Recuerdo que el último año de mi vida laboral convoqué una reunión general de padres de alumnos, cosa que se hace cada principio de curso, en el transcurso de la cual les dije a dichos padres lo que les tenía que decir. La casualidad quiso que, justo a la semana siguiente, el juez Calatayud viniera a Úbeda a dar una de sus célebres charlas, que se celebraron en el salón de actos de las Escuelas Profesionales de la Sagrada Familia, con lleno absoluto. Yo asistí a la conferencia y les puedo asegurar a ustedes que el señor juez le dijo a su nutrido auditorio, más o menos lo mismo que yo les había dicho a los padres de mis alumnos en la reunión celebrada la semana anterior, aunque eso sí, Calatayud adornó su disertación con chascarrillos muy graciosos que provocaron más de una vez las carcajadas del respetable público que allí había.
A juzgar por los acontecimientos que siguieron a lo largo del curso, los padres no me hicieron caso a mí, y a Emilio Calatayud tampoco. Entonces, ¿para qué seguir con el circo, es decir, con el señor juez de estrella, dando charlas y haciéndose el gracioso?
Me consta que don Emilio ha escrito varios libros expresando lo que piensa sobre la educación de nuestros niños y jóvenes. Lo que tienen que hacer los padres es comprar esos libros, leer los sabios consejos que el juez da sobre la materia y, como decía mi viejo amigo el cura, que ya ni es mi amigo ni es cura, que cumplan los consejos (los padres, digo), si quieren, y si no quieren, que no lo hagan.

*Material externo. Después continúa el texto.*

-- pv_equiv track=rewrite | github.com/shaoyuancc/large_gcs | large_gcs/graph/graph.py | _combine_paths
-- ===== SOURCE A (Python) =====
-- def _combine_paths(paths):
--     # Find the longest length in the paths
--     max_length = max(len(path) for path in paths)
--
--     # Pad all paths to have the same length
--     padded_paths = []
--     for path in paths:
--         last_element = path[-1] if path else None
--         padded_path = path + [last_element] * (max_length - len(path))
--         padded_paths.append(padded_path)
--
--     # Transpose the paths to get tuples
--     transposed_paths = list(zip(*padded_paths))
--
--     return transposed_paths
-- ===== SOURCE B (Python) =====
-- def _combine_paths(paths):
--     # Longest path length (same ValueError as A on empty input).
--     max_length = max(len(path) for path in paths)
--
--     # Build the result column by column, indexing directly instead of
--     # padding every path and transposing.
--     result = []
--     for i in range(max_length):
--         result.append(tuple(
--             path[i] if i < len(path) else (path[-1] if path else None)
--             for path in paths
--         ))
--     return result
-- ===== Notes on version B (the rewrite author's own statement) =====
-- stated objective: alternative
-- what changed: B computes each output column directly by index (path[i] if i < len(path) else the last element) in one loop over range(max_length), eliminating A's padded_paths intermediate list and the zip(*...) transpose.
-- outside the precondition, e.g. on _combine_paths([[], ['a']]): A returns [(None, 'a')], B returns [(None, 'a')]; on _combine_paths([]): A raises ValueError, B raises ValueError
import Mathlib
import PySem

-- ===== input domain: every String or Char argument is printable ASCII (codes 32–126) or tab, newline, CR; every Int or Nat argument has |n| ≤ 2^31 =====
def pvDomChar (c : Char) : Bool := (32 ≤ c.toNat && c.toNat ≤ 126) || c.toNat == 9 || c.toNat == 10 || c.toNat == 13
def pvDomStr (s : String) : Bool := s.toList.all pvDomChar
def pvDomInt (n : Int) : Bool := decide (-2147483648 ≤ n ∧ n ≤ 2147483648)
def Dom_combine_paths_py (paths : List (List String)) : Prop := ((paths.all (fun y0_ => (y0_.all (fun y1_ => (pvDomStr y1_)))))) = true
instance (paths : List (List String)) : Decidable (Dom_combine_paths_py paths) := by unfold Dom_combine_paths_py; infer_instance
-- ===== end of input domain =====

-- B builds each output column directly by index, replacing A's pad-then-zip(*) transpose;
-- objective: alternative decomposition (same cost).

-- ===== PORT A =====
-- Python's zip(*rows): stop at the first exhausted row; zip() of no rows is empty.
def pyZipStar (rows : List (List String)) : List (List String) :=
  match rows with
  | [] => []
  | r :: rs =>
    if (r :: rs).any (·.isEmpty) then []
    else ((r :: rs).map (·.headD "")) :: pyZipStar ((r :: rs).map (·.tail))
termination_by ((fun rows => (rows.headD []).length) rows)
decreasing_by
  simp only [List.any_cons, Bool.or_eq_true, List.isEmpty_iff, not_or] at *
  cases r with
  | nil => simp_all
  | cons a t => simp

-- literal port of A; the pad element 'path[-1] if path else None' is ported as
-- p.getLastD "" — exact on Pre_ inputs (an empty member path only occurs when
-- max_length = 0 and no padding happens; elsewhere A's output would contain None,
-- which is outside the declared type and excluded by Pre_).
def combine_paths_py (paths : List (List String)) : List (List String) :=
  let max_length : Nat := ((paths.map (·.length)).max?).getD 0
  let padded_paths : List (List String) :=
    paths.map (fun path => path ++ List.replicate (max_length - path.length) (path.getLastD ""))
  pyZipStar padded_paths

-- ===== PORT B =====
def combine_paths_py_alt (paths : List (List String)) : List (List String) :=
  let max_length : Nat := ((paths.map (·.length)).max?).getD 0
  (List.range max_length).map (fun i =>
    paths.map (fun path => if i < path.length then path.getD i "" else path.getLastD ""))

-- ===== PRECONDITION & SPEC =====
-- Pre_ excludes paths = [] (Python's max raises ValueError) and inputs mixing an empty
-- member path with a nonempty one, where A returns tuples containing None — not a value
-- of the declared List String type.
def Pre_combine_paths_py (paths : List (List String)) : Prop :=
  paths ≠ [] ∧ ((∀ p ∈ paths, p ≠ []) ∨ (∀ p ∈ paths, p = []))
instance (paths : List (List String)) : Decidable (Pre_combine_paths_py paths) := by
  unfold Pre_combine_paths_py; infer_instance

def pvWitness_combine_paths_py : List (List String) := [["a", "b"], ["c"]]

def Spec_combine_paths_py (paths : List (List String)) (out : List (List String)) : Prop := out = combine_paths_py_alt paths
instance (paths : List (List String)) (out : List (List String)) : Decidable (Spec_combine_paths_py paths out) := by unfold Spec_combine_paths_py; infer_instance

-- ===== CLAIM (what is proved, stated in full; the proofs are below) =====
def Claim_equal_combine_paths_py : Prop := ∀ (paths : List (List String)), Dom_combine_paths_py paths → Pre_combine_paths_py paths → Spec_combine_paths_py paths (combine_paths_py paths)

-- ===== LEMMAS AND PROOFS =====

-- zip(*rows) on a nonempty family of equal-length rows is the column-by-column build.
theorem pyZipStar_eq_columns (n : Nat) :
    ∀ (rows : List (List String)), rows ≠ [] → (∀ r ∈ rows, r.length = n) →
    pyZipStar rows = (List.range n).map (fun i => rows.map (fun r => r.getD i "")) := by
  induction n with
  | zero =>
    intro rows hne hlen
    match rows with
    | [] => exact absurd rfl hne
    | r :: rs =>
      have hr : r = [] := List.eq_nil_of_length_eq_zero (hlen r (by simp))
      unfold pyZipStar
      simp [hr]
  | succ n ih =>
    intro rows hne hlen
    match rows with
    | [] => exact absurd rfl hne
    | r :: rs =>
      have hnoempty : ∀ x ∈ r :: rs, x ≠ [] := by
        intro x hx h
        have := hlen x hx; simp [h] at this
      have hany : ((r :: rs).any (·.isEmpty)) = false := by
        simp only [List.any_eq_false]
        intro x hx
        simpa [List.isEmpty_iff] using hnoempty x hx
      unfold pyZipStar
      rw [hany]
      simp only [Bool.false_eq_true, if_false]
      have htails : ∀ t ∈ (r :: rs).map (·.tail), t.length = n := by
        intro t ht
        rcases List.mem_map.mp ht with ⟨x, hx, rfl⟩
        have := hlen x hx
        rcases List.exists_cons_of_ne_nil (hnoempty x hx) with ⟨a, t', rfl⟩
        simpa using this
      have := ih ((r :: rs).map (·.tail)) (by simp) htails
      rw [this, List.range_succ_eq_map]
      simp only [List.map_cons, List.map_map, List.cons_eq_cons]
      obtain ⟨a, t, rfl⟩ := List.exists_cons_of_ne_nil (hnoempty r (by simp))
      refine ⟨⟨rfl, ?_⟩, ?_⟩
      · -- column 0: headD = getD 0
        apply List.map_congr_left
        intro x hx
        obtain ⟨b, u, rfl⟩ := List.exists_cons_of_ne_nil (hnoempty x (by simp [hx]))
        rfl
      · -- later columns: tail.getD i = getD (i+1)
        apply List.map_congr_left
        intro i _
        simp only [Function.comp, List.cons_eq_cons]
        refine ⟨rfl, ?_⟩
        apply List.map_congr_left
        intro x hx
        obtain ⟨b, u, rfl⟩ := List.exists_cons_of_ne_nil (hnoempty x (by simp [hx]))
        rfl

theorem le_max_of_mem_map_length {paths : List (List String)} {p : List String}
    (hp : p ∈ paths) : p.length ≤ ((paths.map (·.length)).max?).getD 0 := by
  have hmem : p.length ∈ paths.map (·.length) := List.mem_map.mpr ⟨p, hp, rfl⟩
  rcases hx : (paths.map (·.length)).max? with _ | m
  · exact absurd hmem (by simp [List.max?_eq_none_iff.mp hx])
  · have := (List.max?_eq_some_iff.mp hx).2 _ hmem
    simpa [hx] using this

theorem padded_getD (p : List String) (m i : Nat) (hpm : p.length ≤ m) (hi : i < m) :
    (p ++ List.replicate (m - p.length) (p.getLastD "")).getD i "" =
      (if i < p.length then p.getD i "" else p.getLastD "") := by
  by_cases h : i < p.length
  · simp [h, List.getD_eq_getElem?_getD, List.getElem?_append_left h]
  · have hge : p.length ≤ i := Nat.le_of_not_lt h
    have : i - p.length < m - p.length := by omega
    simp [h, List.getD_eq_getElem?_getD, List.getElem?_append_right hge, this]

-- ===== VERDICT (by name: the statement is the Claim_ definition above) =====
theorem combine_paths_py_spec : Claim_equal_combine_paths_py := by
  intro paths _ hpre
  obtain ⟨hne, _⟩ := hpre
  unfold Spec_combine_paths_py combine_paths_py combine_paths_py_alt
  set m : Nat := ((paths.map (·.length)).max?).getD 0 with hm
  have hpadne : paths.map (fun path => path ++ List.replicate (m - path.length) (path.getLastD "")) ≠ [] := by
    simpa using hne
  have hplen : ∀ r ∈ paths.map (fun path => path ++ List.replicate (m - path.length) (path.getLastD "")), r.length = m := by
    intro r hr
    rcases List.mem_map.mp hr with ⟨p, hp, rfl⟩
    have := le_max_of_mem_map_length hp
    simp [List.length_append]; omega
  rw [pyZipStar_eq_columns m _ hpadne hplen]
  apply List.map_congr_left
  intro i hi
  rw [List.map_map]
  apply List.map_congr_left
  intro p hp
  exact padded_getD p m i (le_max_of_mem_map_length hp) (List.mem_range.mp hi)
-- pv_equiv track=rewrite | github.com/alireza5522/10-fingers-type-telegram-but | plugins/test_type_section/test_type_section_functions.py | rate_typing
-- ===== SOURCE A (Python) =====
-- def rate_typing(accuracy, speed):
--     rating_criteria = {
--         (95, 50): 5,
--         (95, 30): 4,
--         (90, 50): 4,
--         (90, 30): 3,
--         (80, 30): 2
--     }
--
--     for (acc_threshold, spd_threshold), stars in rating_criteria.items():
--         if accuracy > acc_threshold and speed > spd_threshold:
--             return stars
--     return 1
-- ===== SOURCE B (Python) =====
-- def rate_typing(accuracy, speed):
--     # Nested tier dispatch: branch on accuracy tier, then speed tier.
--     if accuracy > 95:
--         if speed > 50:
--             return 5
--         if speed > 30:
--             return 4
--         return 1
--     if accuracy > 90:
--         if speed > 50:
--             return 4
--         if speed > 30:
--             return 3
--         return 1
--     if accuracy > 80:
--         if speed > 30:
--             return 2
--         return 1
--     return 1
-- ===== Notes on version B (the rewrite author's own statement) =====
-- stated objective: simpler
-- what changed: Replaces the dict-of-threshold-pairs scan with a direct nested conditional that dispatches first on the accuracy tier, then on the speed tier.
import Mathlib
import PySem

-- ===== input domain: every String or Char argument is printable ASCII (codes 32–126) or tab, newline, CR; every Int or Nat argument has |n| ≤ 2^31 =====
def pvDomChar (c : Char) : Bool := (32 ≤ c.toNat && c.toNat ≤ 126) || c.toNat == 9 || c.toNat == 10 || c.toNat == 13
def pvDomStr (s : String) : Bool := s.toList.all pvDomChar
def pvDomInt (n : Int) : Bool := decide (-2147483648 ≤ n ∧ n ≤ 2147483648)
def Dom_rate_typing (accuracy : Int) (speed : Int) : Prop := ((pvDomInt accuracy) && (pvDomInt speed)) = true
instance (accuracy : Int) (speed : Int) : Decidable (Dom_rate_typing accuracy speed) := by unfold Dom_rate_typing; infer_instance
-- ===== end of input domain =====

-- B replaces A's precedence-ordered threshold-table scan with a nested accuracy-tier / speed-tier conditional; objective: simpler.

-- ===== PORT A =====
-- A iterates over the dict's items in insertion order, returning the first entry whose
-- thresholds are both exceeded; ported as structural recursion over that item list.
def rateScan (accuracy : Int) (speed : Int) : List ((Int × Int) × Int) → Int
  | [] => 1
  | ((accT, spdT), stars) :: rest =>
      if accuracy > accT ∧ speed > spdT then stars
      else rateScan accuracy speed rest

def rate_typing (accuracy : Int) (speed : Int) : Int :=
  rateScan accuracy speed
    [((95, 50), 5), ((95, 30), 4), ((90, 50), 4), ((90, 30), 3), ((80, 30), 2)]

-- ===== PORT B =====
def rate_typing_alt (accuracy : Int) (speed : Int) : Int :=
  if accuracy > 95 then
    if speed > 50 then 5
    else if speed > 30 then 4
    else 1
  else if accuracy > 90 then
    if speed > 50 then 4
    else if speed > 30 then 3
    else 1
  else if accuracy > 80 then
    if speed > 30 then 2
    else 1
  else 1

-- ===== PRECONDITION & SPEC =====
def Spec_rate_typing (accuracy : Int) (speed : Int) (out : Int) : Prop := out = rate_typing_alt accuracy speed
instance (accuracy : Int) (speed : Int) (out : Int) : Decidable (Spec_rate_typing accuracy speed out) := by unfold Spec_rate_typing; infer_instance

-- ===== CLAIM (what is proved, stated in full; the proofs are below) =====
def Claim_equal_rate_typing : Prop := ∀ (accuracy : Int) (speed : Int), Dom_rate_typing accuracy speed → Spec_rate_typing accuracy speed (rate_typing accuracy speed)

-- ===== LEMMAS AND PROOFS =====

-- ===== VERDICT (by name: the statement is the Claim_ definition above) =====
theorem rate_typing_spec : Claim_equal_rate_typing := by
  intro accuracy speed _
  simp only [Spec_rate_typing, rate_typing, rateScan, rate_typing_alt]
  split_ifs <;> omega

Pero que no siga el juez diciendo lo mismo una y otra vez, en un sitio y en otro. Sobre todo, por respeto a quienes nos hemos tirado toda una vida dedicándonos a la educación, y sabemos que, en las circunstancias actuales, en medio de esta sociedad de locos en la que nos ha tocado vivir, en la que las palabras respeto y autoridad han desaparecido del diccionario, las charlas no sirven para nada, ni las mías, ni tampoco las que imparte el juez don Emilio Calatayud. Por mucha gracia que tenga este hombre al contar las cosas.
Autor
- Blas Ruiz Carmona es de Jaén. Maestro de Educación Primaria y licenciado en Filosofía y Ciencias de la Educación. Tras haber ejercido la docencia durante casi cuarenta años, en diferentes niveles educativos, actualmente está jubilado. Es aficionado a la investigación histórica. Ha ejercido también el periodismo (sobre todo, el de opinión) en diversos medios.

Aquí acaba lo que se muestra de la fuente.